When New Zealand confronted Huawei, China began to put pressure on those levers, not very much pressure, but just enough to remind New Zealand that they are there. Thus, in January 2019, the New Zealand company Sanford which supplies seafood to China started having issues getting its products cleared with the Chinese customs. Most experts believe that this was directly related to New Zealand’s move to ban Huawei from its market.
Another important source of New Zealand’s income is tourism. In recent years, China has become one of the world’s major tourism source countries, with many of these Chinese tourists travelling to New Zealand. Chinese tourists bring New Zealand billions of dollars.

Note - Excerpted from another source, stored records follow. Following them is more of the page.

-- pv_equiv track=rewrite | github.com/roryduthie/Hypothesis_Generation | hypothesis_generation.py | remove_duplicate_hypos
-- ===== SOURCE A (Python) =====
-- def remove_duplicate_hypos(overall_hypothesis_list):
--     d = {}
--     for sub in overall_hypothesis_list:
--         hyp_name = sub[0]
--         hyp_id = sub[1]
--         prem = sub[2]
--         sim = sub[4]
--         hyp_name = hyp_name.lower()
--         key_string = str(hyp_name) + str(hyp_id) + str(prem)
--
--         if key_string in d:
--             if sim > d[key_string][4]:
--                 d[key_string] = sub
--         else:
--
--             d[key_string] = sub
--     return list(d.values())
-- ===== SOURCE B (Python) =====
-- def remove_duplicate_hypos(overall_hypothesis_list):
--     # group-then-reduce: collect all subs per key, then pick the max-sim one per group
--     groups = {}
--     for sub in overall_hypothesis_list:
--         key_string = str(sub[0].lower()) + str(sub[1]) + str(sub[2])
--         groups[key_string] = groups.get(key_string, []) + [sub]
--     return [max(group, key=lambda s: s[4]) for group in groups.values()]
-- ===== Notes on version B (the rewrite author's own statement) =====
-- stated objective: alternative
-- what changed: Replaces the online keep-current-best dict update with a two-pass group-then-reduce decomposition: first build an ordered dict key -> list of all subs with that key, then take max(group, key=s[4]) per group.
import Mathlib
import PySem

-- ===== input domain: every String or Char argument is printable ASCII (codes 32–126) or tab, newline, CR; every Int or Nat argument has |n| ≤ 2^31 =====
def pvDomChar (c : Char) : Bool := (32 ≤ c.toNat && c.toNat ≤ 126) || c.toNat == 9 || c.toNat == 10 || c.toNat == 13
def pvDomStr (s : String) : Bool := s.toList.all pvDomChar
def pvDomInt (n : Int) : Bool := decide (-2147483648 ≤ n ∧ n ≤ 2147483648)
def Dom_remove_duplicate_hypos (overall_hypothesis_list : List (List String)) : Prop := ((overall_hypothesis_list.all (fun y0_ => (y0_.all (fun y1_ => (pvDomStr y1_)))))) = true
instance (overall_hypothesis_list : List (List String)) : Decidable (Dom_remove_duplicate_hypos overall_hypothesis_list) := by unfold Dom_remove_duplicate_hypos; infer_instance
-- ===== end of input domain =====

-- B replaces A's online keep-current-best dict update by a two-pass group-then-reduce
-- decomposition (group all subs per key, then take the first maximal element of each group).

-- ===== PORT A =====
def remove_duplicate_hypos (overall_hypothesis_list : List (List String)) : List (List String) :=
  (overall_hypothesis_list.foldl (fun d sub =>
      let hyp_name := PySem.List.pyGetD sub 0 ""
      let hyp_id := PySem.List.pyGetD sub 1 ""
      let prem := PySem.List.pyGetD sub 2 ""
      let sim := PySem.List.pyGetD sub 4 ""
      let hyp_name := PySem.Str.lower hyp_name
      let key_string := hyp_name ++ hyp_id ++ prem
      if d.contains key_string then
        if PySem.List.pyGetD (d.getD key_string []) 4 "" < sim then d.insert key_string sub else d
      else
        d.insert key_string sub)
    PySem.Dict.empty).values

-- ===== PORT B =====
def remove_duplicate_hypos_alt (overall_hypothesis_list : List (List String)) : List (List String) :=
  let groups := overall_hypothesis_list.foldl (fun g sub =>
      let key_string := PySem.Str.lower (PySem.List.pyGetD sub 0 "") ++ PySem.List.pyGetD sub 1 "" ++ PySem.List.pyGetD sub 2 ""
      g.insert key_string (g.getD key_string [] ++ [sub])) PySem.Dict.empty
  groups.values.filterMap (fun group => PySem.List.max? group (fun s => PySem.List.pyGetD s 4 ""))

-- ===== PRECONDITION & SPEC =====
-- Pre_ excludes exactly the inputs on which Python A raises IndexError (some row shorter than 5,
-- so sub[4] — or an earlier index — does not exist).
def Pre_remove_duplicate_hypos (overall_hypothesis_list : List (List String)) : Prop :=
  ∀ sub ∈ overall_hypothesis_list, 5 ≤ sub.length
instance (overall_hypothesis_list : List (List String)) : Decidable (Pre_remove_duplicate_hypos overall_hypothesis_list) := by unfold Pre_remove_duplicate_hypos; infer_instance

def pvWitness_remove_duplicate_hypos : List (List String) :=
  [["Hyp A", "1", "p1", "x", "0.9"], ["hyp a", "1", "p1", "y", "0.95"], ["B", "2", "p2", "z", "0.5"]]

def Spec_remove_duplicate_hypos (overall_hypothesis_list : List (List String)) (out : List (List String)) : Prop := out = remove_duplicate_hypos_alt overall_hypothesis_list
instance (overall_hypothesis_list : List (List String)) (out : List (List String)) : Decidable (Spec_remove_duplicate_hypos overall_hypothesis_list out) := by unfold Spec_remove_duplicate_hypos; infer_instance

-- ===== CLAIM (what is proved, stated in full; the proofs are below) =====
def Claim_equal_remove_duplicate_hypos : Prop := ∀ (overall_hypothesis_list : List (List String)), Dom_remove_duplicate_hypos overall_hypothesis_list → Pre_remove_duplicate_hypos overall_hypothesis_list → Spec_remove_duplicate_hypos overall_hypothesis_list (remove_duplicate_hypos overall_hypothesis_list)

-- ===== LEMMAS AND PROOFS =====

-- the similarity key s[4] and the first maximal element of a group
def pvKey4 (s : List String) : String := PySem.List.pyGetD s 4 ""
def pvBest (g : List (List String)) : List String := (PySem.List.max? g pvKey4).getD []
def pvKeyStr (sub : List String) : String :=
  PySem.Str.lower (PySem.List.pyGetD sub 0 "") ++ PySem.List.pyGetD sub 1 "" ++ PySem.List.pyGetD sub 2 ""

def pvStepA (d : PySem.Dict String (List String)) (sub : List String) : PySem.Dict String (List String) :=
  if d.contains (pvKeyStr sub) then
    if pvKey4 (d.getD (pvKeyStr sub) []) < pvKey4 sub then
      d.insert (pvKeyStr sub) sub
    else d
  else d.insert (pvKeyStr sub) sub

def pvStepB (g : PySem.Dict String (List (List String))) (sub : List String) : PySem.Dict String (List (List String)) :=
  g.insert (pvKeyStr sub) (g.getD (pvKeyStr sub) [] ++ [sub])

def pvInv (d : PySem.Dict String (List String)) (e : PySem.Dict String (List (List String))) : Prop :=
  e.keys.Nodup ∧ (∀ p ∈ e.items, p.2 ≠ []) ∧
  d.items = e.items.map (fun p => (p.1, pvBest p.2))

theorem pvMax?_eq_best {g : List (List String)} (h : g ≠ []) :
    PySem.List.max? g pvKey4 = some (pvBest g) := by
  cases hm : PySem.List.max? g pvKey4 with
  | none => exact absurd ((PySem.List.max?_eq_none_iff g pvKey4).mp hm) h
  | some m => simp [pvBest, hm]

theorem pvBest_append_singleton {g : List (List String)} (h : g ≠ []) (x : List String) :
    pvBest (g ++ [x]) = if pvKey4 (pvBest g) < pvKey4 x then x else pvBest g := by
  have hg := pvMax?_eq_best h
  rw [PySem.List.max?] at hg
  rw [pvBest, PySem.List.max?, List.foldl_append, hg]
  show (if pvKey4 (pvBest g) < pvKey4 x then some x else some (pvBest g)).getD []
      = if pvKey4 (pvBest g) < pvKey4 x then x else pvBest g
  by_cases hlt : pvKey4 (pvBest g) < pvKey4 x
  · rw [if_pos hlt, if_pos hlt]; rfl
  · rw [if_neg hlt, if_neg hlt]; rfl

theorem pvKeys_eq {d : PySem.Dict String (List String)} {e : PySem.Dict String (List (List String))}
    (hit : d.items = e.items.map (fun p => (p.1, pvBest p.2))) : d.keys = e.keys := by
  simp only [PySem.Dict.keys, hit, List.map_map]
  rfl

theorem pvStep_inv {d : PySem.Dict String (List String)} {e : PySem.Dict String (List (List String))} (sub : List String)
    (h : pvInv d e) : pvInv (pvStepA d sub) (pvStepB e sub) := by
  obtain ⟨hnd, hne, hit⟩ := h
  have hkeys : d.keys = e.keys := pvKeys_eq hit
  have hdnd : d.keys.Nodup := hkeys ▸ hnd
  have hcont : d.contains (pvKeyStr sub) = e.contains (pvKeyStr sub) := by
    rw [PySem.Dict.contains_eq_decide_mem_keys, PySem.Dict.contains_eq_decide_mem_keys, hkeys]
  by_cases hc : e.contains (pvKeyStr sub) = true
  · -- key already present: A maybe replaces the best, B appends to the group
    obtain ⟨g, hg⟩ : ∃ g, e.get? (pvKeyStr sub) = some g := by
      rw [PySem.Dict.contains_eq_isSome_get?] at hc
      exact Option.isSome_iff_exists.mp hc
    have hmemg : (pvKeyStr sub, g) ∈ e.items := PySem.Dict.mem_items_of_get?_eq_some e hg
    have hgne : g ≠ [] := hne _ hmemg
    have hegD : e.getD (pvKeyStr sub) [] = g := PySem.Dict.getD_of_get?_eq_some e [] hg
    have hdmem : (pvKeyStr sub, pvBest g) ∈ d.items := by
      rw [hit]; exact List.mem_map_of_mem hmemg
    have hdgD : d.getD (pvKeyStr sub) [] = pvBest g :=
      PySem.Dict.getD_of_mem_items d hdmem hdnd []
    have hB : pvStepB e sub = e.insert (pvKeyStr sub) (g ++ [sub]) := by
      rw [pvStepB, hegD]
    have hitemsB : (pvStepB e sub).items
        = e.items.map (fun p => if p.1 == pvKeyStr sub then (pvKeyStr sub, g ++ [sub]) else p) := by
      rw [hB, PySem.Dict.items_insert_of_contains _ _ hc]
    refine ⟨?_, ?_, ?_⟩
    · rw [hB]; exact PySem.Dict.nodup_keys_insert _ _ _ hnd
    · intro p hp
      rw [hitemsB] at hp
      obtain ⟨q, hq, rfl⟩ := List.mem_map.mp hp
      split
      · simp
      · exact hne _ hq
    · have hbest := pvBest_append_singleton hgne sub
      rw [pvStepA, hcont, if_pos hc, hdgD, hitemsB, List.map_map]
      by_cases hlt : pvKey4 (pvBest g) < pvKey4 sub
      · rw [if_pos hlt,
          PySem.Dict.items_insert_of_contains _ _ (hcont ▸ hc), hit, List.map_map]
        apply List.map_congr_left
        intro p _
        simp only [Function.comp]
        by_cases hpk : p.1 = pvKeyStr sub
        · simp only [hpk, beq_self_eq_true, if_pos, hbest]
          rw [if_pos hlt]
        · simp [hpk]
      · rw [if_neg hlt, hit]
        apply List.map_congr_left
        intro p hp
        simp only [Function.comp]
        by_cases hpk : p.1 = pvKeyStr sub
        · have : e.get? p.1 = some p.2 := PySem.Dict.get?_of_mem_items e hp hnd
          rw [hpk, hg] at this
          have hp2 : p.2 = g := (Option.some.inj this).symm
          simp only [hpk, beq_self_eq_true, if_pos, hbest, hp2]
          rw [if_neg hlt]
        · simp [hpk]
  · -- fresh key: both sides append a new entry
    have hc' : e.contains (pvKeyStr sub) = false := by
      cases h' : e.contains (pvKeyStr sub) <;> simp_all
    have hdc : d.contains (pvKeyStr sub) = false := by rw [hcont, hc']
    have hegD : e.getD (pvKeyStr sub) [] = [] := PySem.Dict.getD_of_not_contains e [] hc'
    have hB : pvStepB e sub = e.insert (pvKeyStr sub) [sub] := by
      rw [pvStepB, hegD]; rfl
    refine ⟨?_, ?_, ?_⟩
    · rw [hB]; exact PySem.Dict.nodup_keys_insert _ _ _ hnd
    · intro p hp
      rw [hB, PySem.Dict.items_insert_of_not_contains _ _ hc'] at hp
      rcases List.mem_append.mp hp with h1 | h1
      · exact hne _ h1
      · simp at h1; subst h1; simp
    · rw [pvStepA, hcont, if_neg (by simp [hc']), hB,
        PySem.Dict.items_insert_of_not_contains _ _ hdc,
        PySem.Dict.items_insert_of_not_contains _ _ hc', hit, List.map_append]
      rfl

theorem pvFold_inv (l : List (List String)) (d : PySem.Dict String (List String)) (e : PySem.Dict String (List (List String)))
    (h : pvInv d e) : pvInv (l.foldl pvStepA d) (l.foldl pvStepB e) := by
  induction l generalizing d e with
  | nil => exact h
  | cons x t ih => exact ih _ _ (pvStep_inv x h)

theorem pvValues_filterMap (items : List (String × List (List String)))
    (hne : ∀ p ∈ items, p.2 ≠ []) :
    (items.map (fun p => p.2)).filterMap (fun group => PySem.List.max? group pvKey4)
      = items.map (fun p => pvBest p.2) := by
  induction items with
  | nil => rfl
  | cons p t ih =>
    simp only [List.map_cons, List.filterMap_cons,
      pvMax?_eq_best (hne p (List.mem_cons_self)), ih (fun q hq => hne q (List.mem_cons_of_mem _ hq))]

-- ===== VERDICT (by name: the statement is the Claim_ definition above) =====
theorem remove_duplicate_hypos_spec : Claim_equal_remove_duplicate_hypos := by
  intro l _ _
  unfold Spec_remove_duplicate_hypos
  have hfoldA : remove_duplicate_hypos l = (l.foldl pvStepA PySem.Dict.empty).values := by
    rfl
  have hfoldB : remove_duplicate_hypos_alt l
      = (l.foldl pvStepB PySem.Dict.empty).values.filterMap
          (fun group => PySem.List.max? group pvKey4) := by
    rfl
  have hinv := pvFold_inv l PySem.Dict.empty PySem.Dict.empty
    ⟨by simp, by simp [PySem.Dict.empty], by simp [PySem.Dict.empty]⟩
  obtain ⟨_, hne, hit⟩ := hinv
  rw [hfoldA, hfoldB]
  show (l.foldl pvStepA PySem.Dict.empty).items.map (fun p => p.2)
      = ((l.foldl pvStepB PySem.Dict.empty).items.map (fun p => p.2)).filterMap
          (fun group => PySem.List.max? group pvKey4)
  rw [pvValues_filterMap _ hne, hit, List.map_map]
  rfl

In March 2017, the Premier of the State Council of the People’s Republic of China Li Keqiang visited New Zealand to discuss further liberalizing trade with the New Zealand leadership. In addition to this, an agreement was signed on the Chinese economic One Belt One Road Initiative. The Chinese were pleased with the results of the negotiations and expressed their gratitude by agreeing to name 2019 the China-New Zealand Year of Tourism, with the aim of massively boosting the flow of Chinese tourists into New Zealand. The Grand Opening for the Year of Tourism was scheduled for February 2019. However, due to the actions taken against Huawei, the Chinese postponed the event for an indefinite period.
The media subsequently criticized New Zealand’s government, demanding that the mutually beneficial relations with China be restored, relations which have gained far too much leverage on the country’s economy. These ideas have also found support within the government itself.

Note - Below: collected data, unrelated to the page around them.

-- pv_equiv track=rewrite | github.com/Banking-Reliever/banking | tools/render_drawio.py | group_by_zone
-- ===== SOURCE A (Python) =====
-- from collections import defaultdict
--
-- def group_by_zone(caps: list[dict]) -> dict[str, list[dict]]:
--     groups: dict[str, list[dict]] = defaultdict(list)
--     for c in caps:
--         zone = c.get("zoning", "UNKNOWN")
--         groups[zone].append(c)
--     # Tri par id dans chaque zone
--     for zone in groups:
--         groups[zone].sort(key=lambda c: c["id"])
--     return groups
-- ===== SOURCE B (Python) =====
-- from collections import defaultdict
--
-- def group_by_zone(caps: list[dict]) -> dict[str, list[dict]]:
--     # One global stable sort by id, then one filtering comprehension per
--     # first-seen zone; no per-group sort, no append loop.
--     groups: dict[str, list[dict]] = defaultdict(list)
--     ordered = sorted(caps, key=lambda c: c["id"])
--     for z in dict.fromkeys(c.get("zoning", "UNKNOWN") for c in caps):
--         groups[z] = [c for c in ordered if c.get("zoning", "UNKNOWN") == z]
--     return groups
-- ===== Notes on version B (the rewrite author's own statement) =====
-- stated objective: alternative
-- what changed: Instead of appending each cap into its zone's list and then sorting every group, B sorts the whole list by id once, computes the distinct zones in first-appearance order, and builds each group as a filter of the globally sorted list; stability makes each group sorted by id without any per-group sort.
import Mathlib
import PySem

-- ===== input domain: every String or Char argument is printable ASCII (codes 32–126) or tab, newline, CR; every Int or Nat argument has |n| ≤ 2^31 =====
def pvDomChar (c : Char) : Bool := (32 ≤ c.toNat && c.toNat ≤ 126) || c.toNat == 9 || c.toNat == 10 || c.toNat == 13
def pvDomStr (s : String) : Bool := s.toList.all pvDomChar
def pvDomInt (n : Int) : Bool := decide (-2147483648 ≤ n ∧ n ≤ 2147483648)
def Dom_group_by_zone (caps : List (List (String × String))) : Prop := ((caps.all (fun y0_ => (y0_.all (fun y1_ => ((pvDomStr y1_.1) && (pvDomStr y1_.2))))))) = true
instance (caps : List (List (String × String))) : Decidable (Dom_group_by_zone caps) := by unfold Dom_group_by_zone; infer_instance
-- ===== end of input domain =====

-- B replaces A's append-then-sort-each-group by one global stable sort by id
-- followed by one filter per first-seen zone; alternative decomposition, same
-- asymptotic sort cost. Equivalence is about the return value.

-- ===== PORT A =====
-- c.get(k, dflt) on a dict represented as an association list (first match).
def pyDictGetD (c : List (String × String)) (k dflt : String) : String :=
  ((c.find? (fun kv => kv.1 == k)).map (fun kv => kv.2)).getD dflt

def zoneOf (c : List (String × String)) : String := pyDictGetD c "zoning" "UNKNOWN"

-- c["id"]: total with default "" — Pre_ guarantees "id" is present, so the default is never used.
def idOf (c : List (String × String)) : String := pyDictGetD c "id" ""

def group_by_zone (caps : List (List (String × String))) : List (String × List (List (String × String))) :=
  let groups : PySem.Dict String (List (List (String × String))) :=
    caps.foldl (fun d c => d.modify (zoneOf c) [] (fun l => l ++ [c])) PySem.Dict.empty
  -- for zone in groups: groups[zone].sort(key=lambda c: c["id"])
  groups.items.map (fun p => (p.1, PySem.List.sorted p.2 idOf false))

-- ===== PORT B =====
def group_by_zone_alt (caps : List (List (String × String))) : List (String × List (List (String × String))) :=
  let ordered := PySem.List.sorted caps idOf false
  -- dict.fromkeys(...): the distinct zones, in first-appearance order
  let zones := PySem.Set.ofList (caps.map zoneOf)
  zones.map (fun z => (z, ordered.filter (fun c => zoneOf c == z)))

-- ===== PRECONDITION & SPEC =====
-- Pre_ excludes exactly the inputs where the Python A raises KeyError: some cap has no "id" key
-- (the sort key lookup c["id"] fails); B's Python raises there too.
def Pre_group_by_zone (caps : List (List (String × String))) : Prop :=
  (caps.all (fun c => c.any (fun kv => kv.1 == "id"))) = true
instance (caps : List (List (String × String))) : Decidable (Pre_group_by_zone caps) := by
  unfold Pre_group_by_zone; infer_instance

def pvWitness_group_by_zone : (List (List (String × String))) :=
  [[("id", "2"), ("zoning", "Z1")], [("id", "1"), ("zoning", "Z1")], [("id", "3")]]

def Spec_group_by_zone (caps : List (List (String × String))) (out : List (String × List (List (String × String)))) : Prop := out = group_by_zone_alt caps
instance (caps : List (List (String × String))) (out : List (String × List (List (String × String)))) : Decidable (Spec_group_by_zone caps out) := by unfold Spec_group_by_zone; infer_instance

-- ===== CLAIM (what is proved, stated in full; the proofs are below) =====
def Claim_equal_group_by_zone : Prop := ∀ (caps : List (List (String × String))), Dom_group_by_zone caps → Pre_group_by_zone caps → Spec_group_by_zone caps (group_by_zone caps)

-- ===== LEMMAS AND PROOFS =====

-- Stability of Python's sort under filtering ------------------------------------

theorem insertBy_all_lt {α : Type} (key : α → String) (x : α) (l : List α)
    (h : ∀ z ∈ l, key x < key z) :
    PySem.List.insertBy (fun a b => decide (key a < key b)) x l = x :: l := by
  cases l with
  | nil => simp [PySem.List.insertBy]
  | cons y t => simp [PySem.List.insertBy, h y (List.mem_cons_self ..)]

theorem pairwise_insertBy {α : Type} (key : α → String) (x : α) (l : List α)
    (h : l.Pairwise (fun a b => key a ≤ key b)) :
    (PySem.List.insertBy (fun a b => decide (key a < key b)) x l).Pairwise
      (fun a b => key a ≤ key b) := by
  induction l with
  | nil => simp [PySem.List.insertBy]
  | cons y t ih =>
    rcases List.pairwise_cons.mp h with ⟨hy, ht⟩
    by_cases hlt : key x < key y
    · simp only [PySem.List.insertBy, hlt, decide_true, if_true]
      refine List.pairwise_cons.mpr ⟨?_, h⟩
      intro z hz
      rcases List.mem_cons.mp hz with rfl | hz
      · exact le_of_lt hlt
      · exact le_trans (le_of_lt hlt) (hy z hz)
    · simp only [PySem.List.insertBy, hlt, decide_false, Bool.false_eq_true, if_false]
      refine List.pairwise_cons.mpr ⟨?_, ih ht⟩
      intro z hz
      rcases (PySem.List.mem_insertBy _ x z t).mp hz with rfl | hz
      · exact le_of_not_gt hlt
      · exact hy z hz

theorem filter_insertBy {α : Type} (key : α → String) (p : α → Bool) (x : α) (l : List α)
    (hs : l.Pairwise (fun a b => key a ≤ key b)) :
    (PySem.List.insertBy (fun a b => decide (key a < key b)) x l).filter p =
      if p x then PySem.List.insertBy (fun a b => decide (key a < key b)) x (l.filter p)
      else l.filter p := by
  induction l with
  | nil =>
    by_cases hp : p x <;> simp [PySem.List.insertBy, List.filter, hp]
  | cons y t ih =>
    rcases List.pairwise_cons.mp hs with ⟨hy, ht⟩
    by_cases hlt : key x < key y
    · simp only [PySem.List.insertBy, hlt, decide_true, if_true]
      by_cases hp : p x
      · by_cases hpy : p y
        · have hins := insertBy_all_lt key x (y :: t.filter p)
            (by intro z hz
                rcases List.mem_cons.mp hz with rfl | hz
                · exact hlt
                · exact lt_of_lt_of_le hlt (hy z (List.mem_of_mem_filter hz)))
          simp only [List.filter_cons, hp, hpy, hins, if_true]
        · have hins := insertBy_all_lt key x (t.filter p)
            (by intro z hz
                exact lt_of_lt_of_le hlt (hy z (List.mem_of_mem_filter hz)))
          simp only [List.filter_cons, hp, hpy, hins, if_true, Bool.false_eq_true, if_false]
      · simp only [List.filter_cons, hp, Bool.false_eq_true, if_false]
    · simp only [PySem.List.insertBy, hlt, decide_false, Bool.false_eq_true, if_false]
      by_cases hp : p x
      · by_cases hpy : p y
        · simp only [List.filter_cons, hpy, if_true, ih ht, hp]
          simp only [PySem.List.insertBy, hlt, decide_false, Bool.false_eq_true, if_false]
        · simp only [List.filter_cons, hpy, ih ht, hp, if_true, Bool.false_eq_true, if_false]
      · simp only [List.filter_cons, ih ht, hp, Bool.false_eq_true, if_false]

theorem filter_foldl_insertBy {α : Type} (key : α → String) (p : α → Bool) :
    ∀ (xs : List α) (acc : List α), acc.Pairwise (fun a b => key a ≤ key b) →
    (xs.foldl (fun a x => PySem.List.insertBy (fun a b => decide (key a < key b)) x a) acc).filter p =
      (xs.filter p).foldl (fun a x => PySem.List.insertBy (fun a b => decide (key a < key b)) x a)
        (acc.filter p) := by
  intro xs
  induction xs with
  | nil => intro acc _; simp
  | cons x t ih =>
    intro acc hacc
    have h1 := ih (PySem.List.insertBy (fun a b => decide (key a < key b)) x acc)
      (pairwise_insertBy key x acc hacc)
    rw [List.foldl_cons, h1, filter_insertBy key p x acc hacc]
    by_cases hp : p x
    · simp only [List.filter_cons, List.foldl_cons, hp, if_true]
    · simp only [List.filter_cons, hp, Bool.false_eq_true, if_false]

theorem filter_sorted {α : Type} (key : α → String) (p : α → Bool) (xs : List α) :
    (PySem.List.sorted xs key false).filter p = PySem.List.sorted (xs.filter p) key false := by
  rw [PySem.List.sorted_eq_foldl_insertBy, PySem.List.sorted_eq_foldl_insertBy]
  simpa using filter_foldl_insertBy key p xs [] List.Pairwise.nil

-- A's grouping dictionary, characterised ----------------------------------------

theorem filter_map_pair {α β : Type} (g : α → β) (caps : List α) (z : β) [DecidableEq β] :
    ((caps.map (fun c => (g c, c))).filter (fun q => q.1 == z)).map (fun q => q.2) =
      caps.filter (fun c => g c == z) := by
  induction caps with
  | nil => rfl
  | cons c t ih =>
    by_cases h : g c == z <;> simp [List.filter, h, ih]

theorem groupsA_getD (caps : List (List (String × String))) (z : String) :
    (caps.foldl (fun d c => d.modify (zoneOf c) [] (fun l => l ++ [c])) PySem.Dict.empty).getD z []
      = caps.filter (fun c => zoneOf c == z) := by
  have hmap : caps.foldl (fun d c => d.modify (zoneOf c) [] (fun l => l ++ [c])) PySem.Dict.empty
      = (caps.map (fun c => (zoneOf c, c))).foldl
          (fun d q => d.modify q.1 [] (fun l => l ++ [q.2])) PySem.Dict.empty := by
    rw [List.foldl_map]
  rw [hmap, PySem.Dict.getD_foldl_modify_append, PySem.Dict.getD_empty, List.nil_append,
    filter_map_pair]

theorem groupsA_keys (caps : List (List (String × String))) :
    (caps.foldl (fun d c => d.modify (zoneOf c) [] (fun l => l ++ [c])) PySem.Dict.empty).keys
      = PySem.Set.ofList (caps.map zoneOf) := by
  have := PySem.Dict.keys_foldl_modify_key caps zoneOf ([] : List (List (String × String)))
    (fun _ c l => l ++ [c]) PySem.Dict.empty
  simpa [PySem.Set.update_nil_left] using this

-- main equality
theorem ports_agree (caps : List (List (String × String))) :
    group_by_zone caps = group_by_zone_alt caps := by
  have hnodupA : (caps.foldl (fun d c => d.modify (zoneOf c) [] (fun l => l ++ [c]))
      PySem.Dict.empty).keys.Nodup := by
    rw [groupsA_keys]; exact PySem.Set.nodup_ofList _
  simp only [group_by_zone, group_by_zone_alt]
  rw [PySem.Dict.items_eq_map_keys _ hnodupA [], groupsA_keys, List.map_map]
  apply List.map_congr_left
  intro z _
  simp only [Function.comp_apply, groupsA_getD]
  exact Prod.ext rfl (filter_sorted idOf (fun c => zoneOf c == z) caps).symm

-- ===== VERDICT (by name: the statement is the Claim_ definition above) =====
theorem group_by_zone_spec : Claim_equal_group_by_zone := by
  intro caps _ _
  unfold Spec_group_by_zone
  exact ports_agree caps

Apparently, New Zealand’s leadership has heard these voices and has begun to repair relations with China, while the ice which had begun to chill China-New Zealand relations thawed in the end: as this article has already mentioned, the Year of Tourism finally started on March 30, and Jacinda Ardern’s long-awaited visit to China took place on April 1, 2019. Some say that this was a rather “repentant” visit. According to the South China Morning Post, in meetings with XI Jinping and Li Keqiang, Jacinda Ardern sought to a) convince the Chinese politicians that in the future she would try and ensure a better protection for China-New Zealand relations and b) come up with excuses for anti-Chinese statements of certain members of New Zealand’s government. Huawei’s return to New Zealand’s market was not discussed directly, but XI Jinping made it clear during the conversation that the development of bilateral relations should “hold on to the principle of mutual trust and mutual benefits.”
It looks like Huawei is soon to make a return to New Zealand’s market. New Zealand is a small country that above all values its peace of mind and wealth, which could be threatened if the country sours its relations with China. The US, which dragged New Zealand into its struggle against China, did not provide any safeguards to protect New Zealand and did not offer to compensate its losses. It is no surprise that New Zealand is pulling out of this struggle.
Sofia Pale, Ph.D. of Historical Sciences, research associate with the Center for South-East Asia, Australia and Oceania at the Institute of Oriental Studies of the Russian Academy of Sciences, exclusively for the online magazine “New Eastern Outlook”.